RYSE: Son of Rome is the launch title that Microsoft seems to have been leaning pretty heavily on in the lead-up to the Xbox One launch – if for no other reason than it’s the best looking.
And while it is very, very pretty, that’s one of the few thing this game has going for it, delivering some fairly shallow action entertainment.
Ryse opens on a pretty fantastic battle sequence – barbarians are attacking Rome in a spectacular fashion. Soldiers flood into the city en masse, flaming catapults tear chunks out of bridges and marble buildings and arrows rain down from the sky.
Marius Titus, Roman Centurion, is tasked with protecting the city and trying to save the Emperor from the barbarian invaders, leading him down into a cellar, where he recounts the events that lead him to this fateful day. These events, and Marius’ rise from lowly soldier to leader of the Roman army make up the story of Ryse in a perfectly satisfactory way. The story is nothing particularly memorable – a pretty standard story of Roman revenge with some pretty heavy elements of God of War and Gladiator – without any moments that will shock or amaze.
More often than not this plot seems to act as a vehicle for Crytek to show off just how friggin’ good this game looks.
Each of the Xbox One launch titles seems to be catering to a different market and showing off different things the new console can do, and Ryse does an excellent job of showing off just what a powerhouse this console is. Faces are depicted with an eerie level of detail, down to minute details and ticks, capturing every element of a performance so well that you’re often willing to overlook how bare the script can be at times.
Each different environment that Marius and his crew track through manage to be equally stunning, which is impressive given the sheer range of locales – bright, marble inner-city Rome, lush dense forests, spooky marshlands, embattled beaches. All of these look amazing and demonstrate what power this machine has.
And then there’s the gameplay itself.
I have three cardinal rules for action games. I personally find that all good action games offer you three things: the ability to unlock new combat moves, the ability to unlock at least one other weapon throughout the game, and a range of enemies that come in all different shapes in sizes. This is what made the original Devil May Cry work, this is what made God of War work, and this is what could have made Ryse a truly excellent game, worthy of the effort that has clearly been put into it.
RYSE doesn’t tick any of these boxes, sadly, so while there’s nothing inherently wrong with it, there isn’t actually all that much on offer and things get pretty tedious, fairly quickly. Combat is essentially mapped on to the X and Y buttons, X being strike and Y being stun with shield. Add to that an A button for counters and a B button for dodge, and what you have is a combat system that is remarkably similar to Batman: Arkham City, minus any of the gadgets or ability to learn new moves.
Instead, you have a simple combat system that essentially lives off it’s quick time event execution system: do enough damage and a skull logo will appear above your enemy and allow you to hit the right trigger and deliver a visually incredible, devastating execution by hitting either X or Y depending on the colours the enemy glows. These are pretty brutal looking – expect to see arms get cleaved off or throats get impaled – and there are literally dozens, and dozens of unique animations – you can be most of the way through the game and still be seeing new ones, which is pretty cool.

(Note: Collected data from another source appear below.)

theorem pvApply_cast (cs : List Nat) : ∀ (r v : Nat),
    ((cs.map (Nat.cast : Nat → Int)).foldl (fun (rv : Int × Int) c =>
      (if PySem.Int.band rv.2 1 = 1 then PySem.Int.bxor rv.1 c else rv.1, rv.2 >>> (1:Nat)))
      ((r : Int), (v : Int))).1 = ((r ^^^ pvApplyN cs v : Nat) : Int) := by
  induction cs with
  | nil => intro r v; simp [pvApplyN]
  | cons c cs ih =>
    intro r v
    have hband : PySem.Int.band (v : Int) 1 = (((v &&& 1 : Nat)) : Int) := pvBandOneCast v
    have hone : v &&& 1 = v % 2 := Nat.and_one_is_mod v
    have hsh : ((v : Int) >>> (1:Nat)) = (((v / 2 : Nat)) : Int) := by
      rw [pvCastShiftR]
      norm_num [Nat.shiftRight_succ]
    simp only [List.map_cons, List.foldl_cons, hband, hone, hsh]
    by_cases h : v % 2 = 1
    · have hcond : (((v % 2 : Nat)) : Int) = 1 := by rw [h]; rfl
      rw [if_pos hcond]
      have hx : PySem.Int.bxor ((r : Nat) : Int) ((c : Nat) : Int) = (((r ^^^ c : Nat)) : Int) := by
        norm_num [PySem.Int.bxor_natCast]
      rw [hx, ih]
      simp only [pvApplyN, if_pos h]
      congr 1
      exact Nat.xor_assoc r c _
    · have hcond : ¬ ((((v % 2 : Nat)) : Int) = 1) := by
        have : v % 2 = 0 := by omega
        rw [this]
        norm_num
      rw [if_neg hcond, ih]
      simp [pvApplyN, h]

theorem pvApply_cast' (cs : List Nat) (v : Nat) :
    pvApply (cs.map (Nat.cast : Nat → Int)) (v : Int) = ((pvApplyN cs v : Nat) : Int) := by
  have := pvApply_cast cs 0 v
  unfold pvApply
  norm_num at this ⊢
  exact this

theorem pvCompose_cast (f g : List Nat) :
    pvCompose (f.map (Nat.cast : Nat → Int)) (g.map (Nat.cast : Nat → Int))
      = (pvComposeN f g).map (Nat.cast : Nat → Int) := by
  unfold pvCompose pvComposeN
  rw [List.map_map, List.map_map]
  apply List.map_congr_left
  intro c _
  exact pvApply_cast' f c

theorem pvPowLoop_cast : ∀ n : Nat, ∀ base acc : List Nat,
    pvPowLoop (base.map (Nat.cast : Nat → Int)) (acc.map (Nat.cast : Nat → Int)) (n : Int)
      = (pvPowLoopN base acc n).map (Nat.cast : Nat → Int) := by
  intro n
  induction n using Nat.strong_induction_on with
  | _ n ih =>
    intro base acc
    by_cases h : n = 0
    · subst h
      rw [pvPowLoop, pvPowLoopN]
      norm_num
    · rw [pvPowLoop, pvPowLoopN, if_neg h]
      have hn0 : ¬ ((n : Int) ≤ 0) := by omega
      rw [if_neg hn0]
      have hband : PySem.Int.band (n : Int) 1 = (((n &&& 1 : Nat)) : Int) := pvBandOneCast n
      have hone : n &&& 1 = n % 2 := Nat.and_one_is_mod n
      have hsh : ((n : Int) >>> (1:Nat)) = (((n / 2 : Nat)) : Int) := by
        rw [pvCastShiftR]
        norm_num [Nat.shiftRight_succ]
      rw [hband, hone, hsh, pvCompose_cast]
      by_cases hpar : n % 2 = 1
      · have hcond : (((n % 2 : Nat)) : Int) = 1 := by rw [hpar]; rfl
        rw [if_pos hcond, if_pos hpar, pvCompose_cast]
        exact ih (n/2) (by omega) _ _
      · have hcond : ¬ ((((n % 2 : Nat)) : Int) = 1) := by
          have : n % 2 = 0 := by omega
          rw [this]; norm_num
        rw [if_neg hcond, if_neg hpar]
        exact ih (n/2) (by omega) _ _

-- the concrete starting lists of B are casts of Nat lists
set_option maxRecDepth 8192 in
theorem pvBaseConcrete :
    (PySem.List.pyRange 0 24 1).map (fun i => pvStep ((1:Int) <<< i.toNat))
      = (((List.range 24).map (fun i => 2^i)).map pvStepN).map (Nat.cast : Nat → Int) := by
  decide

set_option maxRecDepth 8192 in
theorem pvAccConcrete :
    (PySem.List.pyRange 0 24 1).map (fun i => ((1:Int) <<< i.toNat))
      = ((List.range 24).map (fun i => 2^i)).map (Nat.cast : Nat → Int) := by
  decide

theorem pvRep_base : pvRep (((List.range 24).map (fun i => 2^i)).map pvStepN) 1 := by
  intro v hv
  rw [pvApplyN_map pvStepN pvStepN_linear pvStepN_zero, pvBasis]
  have : v % 2^24 = v := Nat.mod_eq_of_lt (by norm_num at hv ⊢; omega)
  rw [this]
  rfl

theorem pvRep_acc : pvRep ((List.range 24).map (fun i => 2^i)) 0 := by
  intro v hv
  rw [pvBasis]
  have : v % 2^24 = v := Nat.mod_eq_of_lt (by norm_num at hv ⊢; omega)
  rw [this]
  rfl

-- ===== A's loop as iteration =====
theorem pvFoldConst {α β : Type} (f : α → α) : ∀ (l : List β) (x : α),
    l.foldl (fun s _ => f s) x = f^[l.length] x := by
  intro l
  induction l with
  | nil => intro x; rfl
  | cons b l ih =>
    intro x
    simp [List.foldl_cons, ih, Function.iterate_succ_apply]

theorem pvAstepIter (m : Nat) : ∀ x : Nat, x < 16777216 →
    (fun secret_number : Int =>
      mix_and_prune
        (mix_and_prune (mix_and_prune secret_number (secret_number * 64))
          (PySem.Int.floordiv (mix_and_prune secret_number (secret_number * 64)) 32))
        (mix_and_prune (mix_and_prune secret_number (secret_number * 64))
            (PySem.Int.floordiv (mix_and_prune secret_number (secret_number * 64)) 32) *
          2048))^[m] ((x : Nat) : Int) = ((pvStepN^[m] x : Nat) : Int) := by
  induction m with
  | zero => intro x hx; rfl
  | succ m ih =>
    intro x hx
    rw [Function.iterate_succ_apply, Function.iterate_succ_apply]
    have hstep := pvStepAeq ((x : Nat) : Int)
    have hmod : (PySem.Int.mod ((x : Nat) : Int) 16777216).toNat = x := by
      rw [PySem.Int.mod_eq_emod_of_pos (by norm_num)]
      omega
    rw [hmod] at hstep
    rw [hstep]
    exact ih (pvStepN x) (pvStepN_lt x)

-- ===== VERDICT (by name: the statement is the Claim_ definition above) =====
theorem generate_secret_number_spec : Claim_equal_generate_secret_number := by
  intro initial_secret steps _
  unfold Spec_generate_secret_number
  unfold generate_secret_number generate_secret_number_alt
  by_cases h : steps ≤ 0
  · rw [if_pos h]
    have hempty : PySem.List.pyRange 0 steps 1 = [] := by
      simp [PySem.List.pyRange, show ¬ ((0:Int) < steps) by omega]
    rw [hempty]
    rfl
  · rw [if_neg h]
    have ht : steps = ((steps.toNat : Nat) : Int) := by omega
    set t : Nat := steps.toNat with htdef
    have hrange : PySem.List.pyRange 0 steps 1 = (List.range t).map (Nat.cast : Nat → Int) := by
      rw [ht]
      exact_mod_cast PySem.List.pyRange_zero_natCast t
    have hmod0 : PySem.Int.mod initial_secret 16777216
        = (((initial_secret % 16777216).toNat : Nat) : Int) := by
      rw [PySem.Int.mod_eq_emod_of_pos (by norm_num)]
      omega
    set n0 : Nat := (initial_secret % 16777216).toNat with hn0
    have hn0lt : n0 < 16777216 := by omega
    -- A side
    rw [hrange, pvFoldConst]
    simp only [List.length_map, List.length_range]
    have htpos : 1 ≤ t := by omega
    obtain ⟨m, hm⟩ : ∃ m, t = m + 1 := ⟨t - 1, by omega⟩
    rw [hm, Function.iterate_succ_apply]
    have hmodn0 : (PySem.Int.mod initial_secret 16777216).toNat = n0 := by
      rw [PySem.Int.mod_eq_emod_of_pos (by norm_num)]
    rw [pvStepAeq initial_secret, hmodn0, pvAstepIter m (pvStepN n0) (pvStepN_lt n0)]
    -- B side
    rw [pvBaseConcrete, pvAccConcrete, ht, pvPowLoop_cast, hmod0, pvApply_cast']
    have hrep := pvRep_powLoop t _ _ 1 0 pvRep_base pvRep_acc
    rw [hrep n0 hn0lt]
    have : 0 + t * 1 = m + 1 := by omega
    rw [this]
    rw [Function.iterate_succ_apply]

Unfortunately, while this is awesome, the combat doesn’t change for the 10 hour duration of the game, to the point where you’re basically playing through some very pretty interactive cut scenes. The monotony is broken up by the occasional rally with the soldiers you lead, forming a defensive perimeter with your shields a la 300 or directing your archers to the best strategic position, but this diversion unfortunately isn’t as fleshed out as it could be.
Is RYSE: Son of Rome a perfectly playable game?
Sure, it has it’s moments and manages to tick a few boxes in terms of general playability. But you’re not likely to play it more than once, and it’s certainly not a game you want to rush out and buy to go with your shiny new Xbox One. Better to go grab Assassin’s Creed 4 or Call of Duty. This rare misstep by Crytek is a bit of a disappointment really, but certainly does a huge amount to outline the possibilities of the next gen consoles.